Exercise aim: Find all the lines in the entries below that hold the word "stated" and copy them.

Stored data entries:
-- pv_equiv track=rewrite | github.com/tjp2021/zenslap | migration_manager.py | _parse_migration_steps
-- ===== SOURCE A (Python) =====
-- from typing import Dict, List, Optional, Tuple
--
-- def _parse_migration_steps(migration_sql: str) -> List[Tuple[str, str]]:
--     """Parse migration SQL into ordered steps based on our template."""
--     steps = []
--     current_step = []
--     current_step_name = None
--
--     for line in migration_sql.split('\n'):
--         if line.strip().startswith('-- Step'):
--             if current_step_name:
--                 steps.append((current_step_name, '\n'.join(current_step)))
--             current_step = []
--             current_step_name = line.strip()
--         else:
--             current_step.append(line)
--
--     if current_step_name:
--         steps.append((current_step_name, '\n'.join(current_step)))
--
--     return steps
-- ===== SOURCE B (Python) =====
-- from typing import List, Tuple
--
-- def _parse_migration_steps(migration_sql: str) -> List[Tuple[str, str]]:
--     """Parse migration SQL into ordered steps based on our template."""
--     lines = migration_sql.split('\n')
--     idxs = [i for i, line in enumerate(lines) if line.strip().startswith('-- Step')]
--     bounds = idxs[1:] + [len(lines)]
--     return [(lines[i].strip(), '\n'.join(lines[i + 1:b]))
--             for i, b in zip(idxs, bounds)]
-- ===== Notes on version B (the rewrite author's own statement) =====
-- stated objective: alternative
-- what changed: Replaced A's stateful single-pass accumulator (current step name/body carried through the loop with flushes) by a two-pass boundary-then-slice decomposition: collect the header line indices once, then build each step by slicing the lines between consecutive headers.
import Mathlib
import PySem

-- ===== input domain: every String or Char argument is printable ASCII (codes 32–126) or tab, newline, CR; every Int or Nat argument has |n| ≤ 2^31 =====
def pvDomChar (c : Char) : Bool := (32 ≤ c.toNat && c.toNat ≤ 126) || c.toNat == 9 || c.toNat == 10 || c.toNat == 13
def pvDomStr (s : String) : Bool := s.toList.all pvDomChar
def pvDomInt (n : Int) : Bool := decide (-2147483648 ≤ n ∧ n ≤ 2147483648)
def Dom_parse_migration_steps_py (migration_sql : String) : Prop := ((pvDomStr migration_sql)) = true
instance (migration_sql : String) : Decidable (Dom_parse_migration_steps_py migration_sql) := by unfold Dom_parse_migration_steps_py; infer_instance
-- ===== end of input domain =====

-- B replaces A's stateful single-pass accumulator by a two-pass boundary-then-slice
-- decomposition (collect header indices once, then slice each body); objective: alternative.

-- ===== PORT A =====

-- '-- Step' header test, shared by both Python versions (line.strip().startswith('-- Step'))
def pmsIsHdr (l : String) : Bool := PySem.Str.startswith (PySem.Str.strip l) "-- Step"

-- Python's 'if current_step_name: steps.append((current_step_name, "\n".join(current_step)))'
-- (None and the empty string are falsy; the same code appears twice in A)
def pmsFlush (steps : List (String × String)) (name : Option String) (cur : List String) :
    List (String × String) :=
  match name with
  | some n => if n == "" then steps else steps ++ [(n, PySem.Str.join "\n" cur)]
  | none => steps

-- the 'for line in migration_sql.split('\n')' loop of A, state = (steps, current_step, current_step_name)
def pmsLoop : List String → List (String × String) → List String → Option String →
    List (String × String)
  | [], steps, cur, name => pmsFlush steps name cur
  | l :: ls, steps, cur, name =>
    if pmsIsHdr l then
      pmsLoop ls (pmsFlush steps name cur) [] (some (PySem.Str.strip l))
    else
      pmsLoop ls steps (cur ++ [l]) name

-- migration_sql.split('\n'); the separator is nonempty, so split? is never none and .getD [] never fires
def parse_migration_steps_py (migration_sql : String) : List (String × String) :=
  pmsLoop ((PySem.Str.split? migration_sql "\n").getD []) [] [] none

-- ===== PORT B =====

-- idxs = [i for i, line in enumerate(lines) if line.strip().startswith('-- Step')]
def pmsIdxs (lines : List String) : List Int :=
  (PySem.List.enumerate lines 0).filterMap (fun p => if pmsIsHdr p.2 then some p.1 else none)

-- [(lines[i].strip(), '\n'.join(lines[i+1:b])) for i, b in zip(idxs, idxs[1:] + [len(lines)])]
-- (every i ∈ idxs is a valid index into lines, so the .getD default is never used)
def pmsBody (lines : List String) (idxs : List Int) : List (String × String) :=
  (idxs.zip (idxs.drop 1 ++ [(lines.length : Int)])).map
    (fun p => (PySem.Str.strip ((PySem.List.pyGet? lines p.1).getD ""),
               PySem.Str.join "\n" (PySem.List.slice lines (some (p.1 + 1)) (some p.2))))

def parse_migration_steps_py_alt (migration_sql : String) : List (String × String) :=
  let lines := (PySem.Str.split? migration_sql "\n").getD []
  pmsBody lines (pmsIdxs lines)

-- ===== PRECONDITION & SPEC =====
def Spec_parse_migration_steps_py (migration_sql : String) (out : List (String × String)) : Prop := out = parse_migration_steps_py_alt migration_sql
instance (migration_sql : String) (out : List (String × String)) : Decidable (Spec_parse_migration_steps_py migration_sql out) := by unfold Spec_parse_migration_steps_py; infer_instance

-- ===== CLAIM (what is proved, stated in full; the proofs are below) =====
def Claim_equal_parse_migration_steps_py : Prop := ∀ (migration_sql : String), Dom_parse_migration_steps_py migration_sql → Spec_parse_migration_steps_py migration_sql (parse_migration_steps_py migration_sql)

-- ===== LEMMAS AND PROOFS =====

-- common reference: recursion on the first header / the run of non-header lines
def pmsGroups : List String → List (String × String)
  | [] => []
  | l :: ls =>
    if pmsIsHdr l then
      (PySem.Str.strip l,
        PySem.Str.join "\n" (ls.takeWhile (fun x => !pmsIsHdr x)))
        :: pmsGroups (ls.dropWhile (fun x => !pmsIsHdr x))
    else pmsGroups ls
termination_by ls => ls.length
decreasing_by
  · have := List.length_dropWhile_le (p := fun x => !pmsIsHdr x) (l := ls); simp; omega
  · simp

-- Nat-indexed mirror of B's two passes
def pmsNatIdxs : List String → List Nat
  | [] => []
  | l :: ls => (if pmsIsHdr l then [0] else []) ++ (pmsNatIdxs ls).map (· + 1)

def pmsNatBody (lines : List String) (idxs : List Nat) : List (String × String) :=
  (idxs.zip (idxs.drop 1 ++ [lines.length])).map
    (fun p => (PySem.Str.strip (lines.getD p.1 ""),
               PySem.Str.join "\n" ((lines.drop (p.1 + 1)).take (p.2 - (p.1 + 1)))))

lemma pmsIsHdr_ne_empty {l : String} (h : pmsIsHdr l = true) : PySem.Str.strip l ≠ "" := by
  intro he
  rw [pmsIsHdr, he] at h
  simp [PySem.Str.startswith, PySem.Chars.startswith] at h

lemma pmsFlush_out (steps : List (String × String)) (name : Option String) (cur : List String) :
    pmsFlush steps name cur = steps ++ pmsFlush [] name cur := by
  cases name with
  | none => simp [pmsFlush]
  | some n => by_cases h : n == "" <;> simp [pmsFlush, h]

lemma pmsLoop_out (ls : List String) :
    ∀ steps cur name, pmsLoop ls steps cur name = steps ++ pmsLoop ls [] cur name := by
  induction ls with
  | nil => intro steps cur name; simpa [pmsLoop] using pmsFlush_out steps name cur
  | cons l ls ih =>
    intro steps cur name
    by_cases h : pmsIsHdr l
    · rw [pmsLoop, pmsLoop, if_pos h, if_pos h, ih, ih (pmsFlush [] name cur),
        pmsFlush_out, List.append_assoc]
    · rw [pmsLoop, pmsLoop, if_neg h, if_neg h, ih]

lemma pmsGroups_dropWhile (ls : List String) :
    pmsGroups (ls.dropWhile (fun x => !pmsIsHdr x)) = pmsGroups ls := by
  induction ls with
  | nil => simp
  | cons l ls ih =>
    by_cases h : pmsIsHdr l
    · simp [List.dropWhile_cons, h]
    · rw [List.dropWhile_cons]
      simp only [h, Bool.not_false, if_true]
      rw [ih, pmsGroups, if_neg h]

lemma pmsLoop_some (ls : List String) :
    ∀ cur n, n ≠ "" →
      pmsLoop ls [] cur (some n) =
        (n, PySem.Str.join "\n" (cur ++ ls.takeWhile (fun x => !pmsIsHdr x)))
          :: pmsGroups (ls.dropWhile (fun x => !pmsIsHdr x)) := by
  induction ls with
  | nil =>
    intro cur n hn
    simp [pmsLoop, pmsFlush, hn, pmsGroups]
  | cons l ls ih =>
    intro cur n hn
    by_cases h : pmsIsHdr l
    · rw [pmsLoop, if_pos h, pmsLoop_out]
      have hflush : pmsFlush [] (some n) cur = [(n, PySem.Str.join "\n" cur)] := by
        simp [pmsFlush, hn]
      rw [hflush, ih [] (PySem.Str.strip l) (pmsIsHdr_ne_empty h)]
      simp [List.takeWhile_cons, List.dropWhile_cons, h, pmsGroups]
    · rw [pmsLoop, if_neg h, ih (cur ++ [l]) n hn]
      simp [List.takeWhile_cons, List.dropWhile_cons, h]

lemma pmsLoop_none (ls : List String) :
    ∀ cur, pmsLoop ls [] cur none = pmsGroups ls := by
  induction ls with
  | nil => intro cur; simp [pmsLoop, pmsFlush, pmsGroups]
  | cons l ls ih =>
    intro cur
    by_cases h : pmsIsHdr l
    · rw [pmsLoop, if_pos h]
      have : pmsFlush [] none cur = [] := rfl
      rw [this, pmsLoop_some ls [] (PySem.Str.strip l) (pmsIsHdr_ne_empty h)]
      simp [pmsGroups, h]
    · rw [pmsLoop, if_neg h, ih, pmsGroups, if_neg h]

-- B side: pmsIdxs is the Int cast of pmsNatIdxs
lemma pmsIdxs_shift (ls : List String) :
    ∀ s : Int, (PySem.List.enumerate ls (s + 1)).filterMap
        (fun p => if pmsIsHdr p.2 then some p.1 else none) =
      ((PySem.List.enumerate ls s).filterMap
        (fun p => if pmsIsHdr p.2 then some p.1 else none)).map (· + 1) := by
  induction ls with
  | nil => intro s; simp [PySem.List.enumerate_nil]
  | cons l ls ih =>
    intro s
    rw [PySem.List.enumerate_cons, PySem.List.enumerate_cons, List.filterMap_cons,
      List.filterMap_cons]
    by_cases h : pmsIsHdr l
    · simp only [h, if_true, List.map_cons]
      rw [ih (s + 1)]
    · simp only [h, Bool.false_eq_true, if_false]
      rw [ih (s + 1)]

lemma pmsCastShift (js : List Nat) :
    (js.map (fun n : Nat => (n : Int))).map (fun i : Int => i + 1) =
      (js.map (fun n : Nat => n + 1)).map (fun n : Nat => (n : Int)) := by
  induction js with
  | nil => rfl
  | cons a t ih =>
    simp only [List.map_cons, List.cons.injEq]
    exact ⟨by push_cast; ring, ih⟩

lemma pmsIdxs_eq_natCast (ls : List String) :
    pmsIdxs ls = (pmsNatIdxs ls).map (fun n : Nat => (n : Int)) := by
  induction ls with
  | nil => simp [pmsIdxs, pmsNatIdxs, PySem.List.enumerate_nil]
  | cons l ls ih =>
    rw [pmsIdxs, PySem.List.enumerate_cons, List.filterMap_cons]
    have hsh := pmsIdxs_shift ls 0
    rw [← pmsIdxs] at hsh
    by_cases h : pmsIsHdr l
    · simp only [h, if_true]
      rw [hsh, ih, pmsCastShift, pmsNatIdxs]
      simp [h]
    · simp only [h, Bool.false_eq_true, if_false]
      rw [hsh, ih, pmsCastShift, pmsNatIdxs]
      simp [h]

lemma pmsBody_cons (lines : List String) (i : Int) (rest : List Int) :
    pmsBody lines (i :: rest) =
      (PySem.Str.strip ((PySem.List.pyGet? lines i).getD ""),
        PySem.Str.join "\n" (PySem.List.slice lines (some (i + 1))
          (some (rest.headD (lines.length : Int)))))
        :: pmsBody lines rest := by
  cases rest <;> simp [pmsBody]

lemma pmsNatBody_cons (lines : List String) (i : Nat) (rest : List Nat) :
    pmsNatBody lines (i :: rest) =
      (PySem.Str.strip (lines.getD i ""),
        PySem.Str.join "\n" ((lines.drop (i + 1)).take (rest.headD lines.length - (i + 1))))
        :: pmsNatBody lines rest := by
  cases rest <;> simp [pmsNatBody]

lemma pmsBody_natCast (lines : List String) (js : List Nat) :
    pmsBody lines (js.map (fun n : Nat => (n : Int))) = pmsNatBody lines js := by
  induction js with
  | nil => simp [pmsBody, pmsNatBody]
  | cons a t ih =>
    rw [List.map_cons, pmsBody_cons, pmsNatBody_cons, ih]
    have hhd : (t.map (fun n : Nat => (n : Int))).headD (lines.length : Int) =
        ((t.headD lines.length : Nat) : Int) := by
      cases t <;> simp
    have h1 : ((a : Int) + 1) = ((a + 1 : Nat) : Int) := by push_cast; ring
    rw [hhd, h1, PySem.List.slice_natCast, PySem.List.pyGet?_natCast]
    simp [List.getD_eq_getElem?_getD]

lemma pmsNatBody_shift (l : String) (lines : List String) (js : List Nat) :
    pmsNatBody (l :: lines) (js.map (· + 1)) = pmsNatBody lines js := by
  induction js with
  | nil => simp [pmsNatBody]
  | cons a t ih =>
    rw [List.map_cons, pmsNatBody_cons, pmsNatBody_cons, ih]
    have hhd : (t.map (· + 1)).headD (l :: lines).length = t.headD lines.length + 1 := by
      cases t <;> simp
    have h2 : t.headD lines.length + 1 - (a + 1 + 1) = t.headD lines.length - (a + 1) := by
      omega
    rw [hhd, h2]
    simp [List.getD_eq_getElem?_getD]

lemma pmsNatIdxs_headD_take (ls : List String) :
    ls.take ((pmsNatIdxs ls).headD ls.length) = ls.takeWhile (fun x => !pmsIsHdr x) := by
  induction ls with
  | nil => simp
  | cons l ls ih =>
    by_cases h : pmsIsHdr l
    · simp [pmsNatIdxs, h, List.takeWhile_cons]
    · rw [pmsNatIdxs]
      simp only [h, Bool.false_eq_true, if_false, List.nil_append]
      have hh : ((pmsNatIdxs ls).map (· + 1)).headD (l :: ls).length =
          (pmsNatIdxs ls).headD ls.length + 1 := by
        cases pmsNatIdxs ls <;> simp
      rw [hh, List.take_succ_cons, ih, List.takeWhile_cons]
      simp [h]

lemma pmsNatBody_eq_groups (lines : List String) :
    pmsNatBody lines (pmsNatIdxs lines) = pmsGroups lines := by
  induction lines with
  | nil => simp [pmsNatBody, pmsNatIdxs, pmsGroups]
  | cons l ls ih =>
    by_cases h : pmsIsHdr l
    · rw [pmsNatIdxs]
      simp only [h, if_true, List.singleton_append]
      rw [pmsNatBody_cons, pmsNatBody_shift, ih]
      have hh : ((pmsNatIdxs ls).map (· + 1)).headD (l :: ls).length =
          (pmsNatIdxs ls).headD ls.length + 1 := by
        cases pmsNatIdxs ls <;> simp
      have ht : (pmsNatIdxs ls).headD ls.length + 1 - (0 + 1) =
          (pmsNatIdxs ls).headD ls.length := by omega
      rw [pmsGroups, if_pos h, ← pmsGroups_dropWhile ls]
      simp only [hh, ht, List.drop_succ_cons, List.drop_zero, pmsNatIdxs_headD_take,
        List.getD_cons_zero]
    · rw [pmsNatIdxs]
      simp only [h, Bool.false_eq_true, if_false, List.nil_append]
      rw [pmsNatBody_shift, ih, pmsGroups, if_neg h]

-- ===== VERDICT (by name: the statement is the Claim_ definition above) =====
theorem parse_migration_steps_py_spec : Claim_equal_parse_migration_steps_py := by
  intro s _
  show parse_migration_steps_py s = parse_migration_steps_py_alt s
  rw [parse_migration_steps_py, parse_migration_steps_py_alt]
  rw [pmsLoop_none, pmsIdxs_eq_natCast, pmsBody_natCast, pmsNatBody_eq_groups]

Result for this exercise:
-- stated objective: alternative
-- ===== CLAIM (what is proved, stated in full; the proofs are below) =====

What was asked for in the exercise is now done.